-- pv_equiv track=rewrite | github.com/Igor9rov/2016 | 2015-2016/CompareGeekTimes&Habr/Final/compare.py | buildimportantwords
-- ===== SOURCE A (Python) =====
-- def buildimportantwords(text):
--     PreAllwords = []
--     Allwords = []
--     for i in text:
--         for j in i:
--             Acces = j in PreAllwords
--             if Acces == False:
--                 PreAllwords.append(j)
--             else:
--                 Check = j in Allwords
--                 if Check == False:
--                     Allwords.append(j)
--     return Allwords
-- ===== SOURCE B (Python) =====
-- def buildimportantwords(text):
--     words = [w for row in text for w in row]
--     positions = {}
--     for i, w in enumerate(words):
--         positions.setdefault(w, []).append(i)
--     dups = [w for w, ps in positions.items() if len(ps) > 1]
--     dups.sort(key=lambda w: positions[w][1])
--     return dups
-- ===== Notes on version B (the rewrite author's own statement) =====
-- stated objective: faster
-- what changed: Staged algorithm instead of A's stateful membership-scan pass: flatten with a running index, group all occurrence positions per word in one dict pass, select words with more than one position, and sort them by the index of their second occurrence (keys are distinct positions, so the order is exactly A's second-occurrence order).
import Mathlib
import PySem

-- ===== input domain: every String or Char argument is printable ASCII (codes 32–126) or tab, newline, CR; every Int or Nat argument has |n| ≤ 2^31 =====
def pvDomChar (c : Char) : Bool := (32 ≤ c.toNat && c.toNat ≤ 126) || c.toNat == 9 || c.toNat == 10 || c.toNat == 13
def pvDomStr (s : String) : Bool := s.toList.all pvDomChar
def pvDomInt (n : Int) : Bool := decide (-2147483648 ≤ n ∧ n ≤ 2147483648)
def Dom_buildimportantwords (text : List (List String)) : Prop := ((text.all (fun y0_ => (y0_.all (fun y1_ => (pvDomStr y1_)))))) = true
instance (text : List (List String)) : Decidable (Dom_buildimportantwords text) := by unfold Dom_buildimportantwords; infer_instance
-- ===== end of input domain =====

-- B replaces A's single stateful pass with linear membership scans by a staged algorithm:
-- group all occurrence positions per word in one dict pass over the indexed flattened words,
-- keep the words with more than one position, and sort them by their second-occurrence index.

-- ===== PORT A =====
-- inner loop body of A: state = (PreAllwords, Allwords)
def pvStepA (st : List String × List String) (j : String) : List String × List String :=
  let acces : Bool := j ∈ st.1
  if acces = false then (st.1 ++ [j], st.2)
  else
    let check : Bool := j ∈ st.2
    if check = false then (st.1, st.2 ++ [j])
    else st

def buildimportantwords (text : List (List String)) : List String :=
  (text.foldl (fun st i => i.foldl pvStepA st) ([], [])).2

-- ===== PORT B =====
-- words = [w for row in text for w in row]
def pvWordsB (text : List (List String)) : List String := text.flatMap id

-- the positions dict: positions.setdefault(w, []).append(i)  ==  positions[w] = positions.get(w, []) + [i]
def pvPositionsB (text : List (List String)) : PySem.Dict String (List Int) :=
  (PySem.List.enumerate (pvWordsB text)).foldl
    (fun d p => d.modify p.2 [] (· ++ [p.1])) PySem.Dict.empty

def buildimportantwords_alt (text : List (List String)) : List String :=
  -- dups = [w for w, ps in positions.items() if len(ps) > 1], then
  -- dups.sort(key=lambda w: positions[w][1]); positions[w][1] is in range for every
  -- w in dups (at least two positions), so the default 0 is never used
  PySem.List.sorted
    (((pvPositionsB text).items.filter (fun p => decide (1 < p.2.length))).map Prod.fst)
    (fun w => PySem.List.pyGetD ((pvPositionsB text).getD w []) 1 0) false

-- ===== PRECONDITION & SPEC =====
def Spec_buildimportantwords (text : List (List String)) (out : List String) : Prop := out = buildimportantwords_alt text
instance (text : List (List String)) (out : List String) : Decidable (Spec_buildimportantwords text out) := by unfold Spec_buildimportantwords; infer_instance

-- ===== CLAIM (what is proved, stated in full; the proofs are below) =====
def Claim_equal_buildimportantwords : Prop := ∀ (text : List (List String)), Dom_buildimportantwords text → Spec_buildimportantwords text (buildimportantwords text)

-- ===== LEMMAS AND PROOFS =====

def pvPos (ws : List String) (w : String) : List Int :=
  ((PySem.List.enumerate ws).filter (fun p => p.2 == w)).map (·.1)

theorem pvPos_append_singleton (ws : List String) (v w : String) :
    pvPos (ws ++ [v]) w = pvPos ws w ++ (if v = w then [(ws.length : Int)] else []) := by
  simp [pvPos, PySem.List.enumerate_append, PySem.List.enumerate_cons, List.filter_append]
  split_ifs with h <;> simp [h]

theorem pvPos_length (ws : List String) (w : String) :
    (pvPos ws w).length = ws.count w := by
  rw [pvPos, List.length_map, ← List.countP_eq_length_filter]
  conv_rhs => rw [← PySem.List.map_snd_enumerate ws 0]
  rw [List.count_eq_countP, List.countP_map]
  rfl

theorem pvPos_mem_lt (ws : List String) (w : String) {x : Int} (hx : x ∈ pvPos ws w) :
    x < (ws.length : Int) := by
  rw [pvPos] at hx
  obtain ⟨p, hp, rfl⟩ := List.mem_map.mp hx
  have h1 := (List.mem_filter.mp hp).1
  rw [PySem.List.mem_enumerate_iff] at h1
  obtain ⟨k, hk, rfl⟩ := h1
  simp
  omega

def pvKey (ws : List String) (w : String) : Int := PySem.List.pyGetD (pvPos ws w) 1 0

theorem pv_pyGetD_one_append (xs ys : List Int) (h : 2 ≤ xs.length) :
    PySem.List.pyGetD (xs ++ ys) 1 0 = PySem.List.pyGetD xs 1 0 := by
  rw [show (1:Int) = ((1:Nat):Int) from rfl, PySem.List.pyGetD_natCast, PySem.List.pyGetD_natCast]
  unfold List.getD
  rw [List.getElem?_append_left (by omega)]

theorem pvKey_append (ws : List String) (v w : String) (h : 2 ≤ ws.count w) :
    pvKey (ws ++ [v]) w = pvKey ws w := by
  rw [pvKey, pvKey, pvPos_append_singleton, pv_pyGetD_one_append]
  rw [pvPos_length]; omega

theorem pvKey_lt_length (ws : List String) (w : String) (h : 2 ≤ ws.count w) :
    pvKey ws w < (ws.length : Int) := by
  apply pvPos_mem_lt ws w
  rw [pvKey]
  apply PySem.List.pyGetD_mem
  constructor <;> [skip; skip] <;> (rw [pvPos_length]; omega)

theorem pvKey_append_self (ws : List String) (v : String) (h : ws.count v = 1) :
    pvKey (ws ++ [v]) v = (ws.length : Int) := by
  have hl : (pvPos ws v).length = 1 := by rw [pvPos_length, h]
  obtain ⟨a, ha⟩ := List.length_eq_one_iff.mp hl
  rw [pvKey, pvPos_append_singleton, if_pos rfl, ha]
  rfl

theorem pvA_inv (ws : List String) :
    (∀ w, w ∈ (ws.foldl pvStepA ([], [])).1 ↔ 1 ≤ ws.count w) ∧
    (∀ w, w ∈ (ws.foldl pvStepA ([], [])).2 ↔ 2 ≤ ws.count w) ∧
    (ws.foldl pvStepA ([], [])).2.Nodup ∧
    (ws.foldl pvStepA ([], [])).2.Pairwise (fun a b => pvKey ws a < pvKey ws b) := by
  induction ws using List.reverseRecOn with
  | nil => simp
  | append_singleton ws v ih =>
    obtain ⟨h1, h2, h3, h4⟩ := ih
    rw [List.foldl_append, List.foldl_cons, List.foldl_nil]
    set st := ws.foldl pvStepA ([], []) with hst
    have hcv : (ws ++ [v]).count v = ws.count v + 1 := by
      rw [List.count_append]; simp
    have hcn : ∀ w, w ≠ v → (ws ++ [v]).count w = ws.count w := by
      intro w hne; rw [List.count_append]
      have h0 : List.count w [v] = 0 := List.count_eq_zero.mpr (by simp [hne])
      omega
    have hkey : ∀ a, 2 ≤ ws.count a → pvKey (ws ++ [v]) a = pvKey ws a :=
      fun a ha => pvKey_append ws v a ha
    by_cases hv : v ∈ st.1
    · have hc1 : 1 ≤ ws.count v := (h1 v).mp hv
      by_cases hva : v ∈ st.2
      · have hc2 : 2 ≤ ws.count v := (h2 v).mp hva
        have hstep : pvStepA st v = st := by simp [pvStepA, hv, hva]
        rw [hstep]
        refine ⟨?_, ?_, h3, ?_⟩
        · intro w
          rcases eq_or_ne w v with rfl | hne
          · rw [hcv]; constructor <;> intro _ <;> [omega; exact hv]
          · rw [hcn w hne]; exact h1 w
        · intro w
          rcases eq_or_ne w v with rfl | hne
          · rw [hcv]; constructor <;> intro _ <;> [omega; exact hva]
          · rw [hcn w hne]; exact h2 w
        · exact h4.imp_of_mem (fun {a b} ha hb hab => by
            rw [hkey a ((h2 a).mp ha), hkey b ((h2 b).mp hb)]; exact hab)
      · have hc2 : ws.count v = 1 := by
          have : ¬ 2 ≤ ws.count v := fun h => hva ((h2 v).mpr h)
          omega
        have hstep : pvStepA st v = (st.1, st.2 ++ [v]) := by simp [pvStepA, hv, hva]
        rw [hstep]
        refine ⟨?_, ?_, ?_, ?_⟩
        · intro w
          rcases eq_or_ne w v with rfl | hne
          · rw [hcv]; constructor <;> intro _ <;> [omega; exact hv]
          · rw [hcn w hne]; exact h1 w
        · intro w
          rcases eq_or_ne w v with rfl | hne
          · rw [hcv]; simp [hc2]
          · rw [hcn w hne]
            simp only [List.mem_append, List.mem_singleton]
            constructor
            · rintro (hw | rfl)
              · exact (h2 w).mp hw
              · exact absurd rfl hne
            · intro hw; exact Or.inl ((h2 w).mpr hw)
        · exact List.Nodup.append h3 (List.nodup_singleton v)
            (by simpa using fun hmem => hva hmem)
        · rw [List.pairwise_append]
          refine ⟨h4.imp_of_mem (fun {a b} ha hb hab => by
              rw [hkey a ((h2 a).mp ha), hkey b ((h2 b).mp hb)]; exact hab),
            List.pairwise_singleton _ _, ?_⟩
          intro a ha b hb
          rw [List.mem_singleton] at hb
          have hca : 2 ≤ ws.count a := (h2 a).mp ha
          rw [hb, hkey a hca, pvKey_append_self ws v hc2]
          exact pvKey_lt_length ws a hca
    · have hc0 : ws.count v = 0 := by
        have : ¬ 1 ≤ ws.count v := fun h => hv ((h1 v).mpr h)
        omega
      have hstep : pvStepA st v = (st.1 ++ [v], st.2) := by simp [pvStepA, hv]
      rw [hstep]
      refine ⟨?_, ?_, h3, ?_⟩
      · intro w
        rcases eq_or_ne w v with rfl | hne
        · rw [hcv]; simp
        · rw [hcn w hne]
          simp only [List.mem_append, List.mem_singleton]
          constructor
          · rintro (hw | rfl)
            · exact (h1 w).mp hw
            · exact absurd rfl hne
          · intro hw; exact Or.inl ((h1 w).mpr hw)
      · intro w
        rcases eq_or_ne w v with rfl | hne
        · rw [hcv, hc0]
          constructor <;> intro hw
          · exact absurd ((h2 _).mp hw) (by omega)
          · omega
        · rw [hcn w hne]; exact h2 w
      · exact h4.imp_of_mem (fun {a b} ha hb hab => by
          rw [hkey a ((h2 a).mp ha), hkey b ((h2 b).mp hb)]; exact hab)

theorem pv_positions_getD (ws : List String) (w : String) :
    ((PySem.List.enumerate ws).foldl
      (fun d p => d.modify p.2 [] (· ++ [p.1])) PySem.Dict.empty).getD w [] = pvPos ws w := by
  rw [show (PySem.List.enumerate ws).foldl (fun d p => d.modify p.2 [] (· ++ [p.1])) PySem.Dict.empty
      = ((PySem.List.enumerate ws).map Prod.swap).foldl
          (fun d q => d.modify q.1 [] (· ++ [q.2])) PySem.Dict.empty from
    by rw [List.foldl_map]; rfl]
  rw [PySem.Dict.getD_foldl_modify_append]
  simp [pvPos, List.filter_map, List.map_map, Function.comp_def]

theorem pv_positions_keys (ws : List String) :
    ((PySem.List.enumerate ws).foldl
      (fun d p => d.modify p.2 [] (· ++ [p.1])) PySem.Dict.empty).keys = PySem.Set.ofList ws := by
  rw [PySem.Dict.keys_foldl_modify_key]
  simp [PySem.List.map_snd_enumerate, PySem.Set.update, PySem.Set.ofList_eq_foldl]

theorem pv_positions_keys_nodup (ws : List String) :
    ((PySem.List.enumerate ws).foldl
      (fun d p => d.modify p.2 [] (· ++ [p.1])) PySem.Dict.empty).keys.Nodup := by
  apply PySem.Dict.nodup_keys_foldl_modify_key
  simp

theorem pv_foldl_nest (text : List (List String)) (s : List String × List String) :
    text.foldl (fun st i => i.foldl pvStepA st) s = (text.flatMap id).foldl pvStepA s := by
  induction text generalizing s with
  | nil => rfl
  | cons h t ih => simp [List.flatMap_cons, List.foldl_append, ih]


-- ===== VERDICT (by name: the statement is the Claim_ definition above) =====
theorem buildimportantwords_spec : Claim_equal_buildimportantwords := by
  intro text _
  unfold Spec_buildimportantwords buildimportantwords buildimportantwords_alt
    pvPositionsB pvWordsB
  rw [pv_foldl_nest]
  set ws := text.flatMap id with hws
  obtain ⟨h1, h2, h3, h4⟩ := pvA_inv ws
  set positions := (PySem.List.enumerate ws).foldl
    (fun d p => d.modify p.2 [] (· ++ [p.1])) PySem.Dict.empty with hposdef
  have hk : (fun w => PySem.List.pyGetD (positions.getD w []) 1 0) = fun w => pvKey ws w := by
    funext w; rw [hposdef, pv_positions_getD]; rfl
  have hitems : positions.items = (PySem.Set.ofList ws).map (fun k => (k, pvPos ws k)) := by
    rw [PySem.Dict.items_eq_map_keys positions (pv_positions_keys_nodup ws) [], hposdef,
      pv_positions_keys]
    exact List.map_congr_left fun k _ => by rw [pv_positions_getD]
  have hdups : (positions.items.filter (fun p => decide (1 < p.2.length))).map Prod.fst
      = (PySem.Set.ofList ws).filter (fun k => decide (1 < (pvPos ws k).length)) := by
    rw [hitems, List.filter_map, List.map_map]
    simp [Function.comp_def]
  rw [hk, hdups]
  symm
  apply PySem.List.sorted_eq_of_perm_of_pairwise_lt
  · rw [List.perm_ext_iff_of_nodup h3 (List.Nodup.filter _ (PySem.Set.nodup_ofList ws))]
    intro a
    rw [h2 a, List.mem_filter, PySem.Set.mem_ofList, pvPos_length]
    constructor
    · intro h
      exact ⟨List.count_pos_iff.mp (by omega), by simp; omega⟩
    · rintro ⟨-, h⟩
      simp at h; omega
  · exact h4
-------------------------
▸ WORK INSTRUCTION: Output only an exact transcription of the lines above from the one with "(fun d p => d.modify p.2 [] (· ++ [p.1])) PySem.Dict.empty).getD" up to and including the one with "rw [PySem.Dict.keys_foldl_modify_key]".

▸ SOLUTION BELOW:
      (fun d p => d.modify p.2 [] (· ++ [p.1])) PySem.Dict.empty).getD w [] = pvPos ws w := by
  rw [show (PySem.List.enumerate ws).foldl (fun d p => d.modify p.2 [] (· ++ [p.1])) PySem.Dict.empty
      = ((PySem.List.enumerate ws).map Prod.swap).foldl
          (fun d q => d.modify q.1 [] (· ++ [q.2])) PySem.Dict.empty from
    by rw [List.foldl_map]; rfl]
  rw [PySem.Dict.getD_foldl_modify_append]
  simp [pvPos, List.filter_map, List.map_map, Function.comp_def]

theorem pv_positions_keys (ws : List String) :
    ((PySem.List.enumerate ws).foldl
      (fun d p => d.modify p.2 [] (· ++ [p.1])) PySem.Dict.empty).keys = PySem.Set.ofList ws := by
  rw [PySem.Dict.keys_foldl_modify_key]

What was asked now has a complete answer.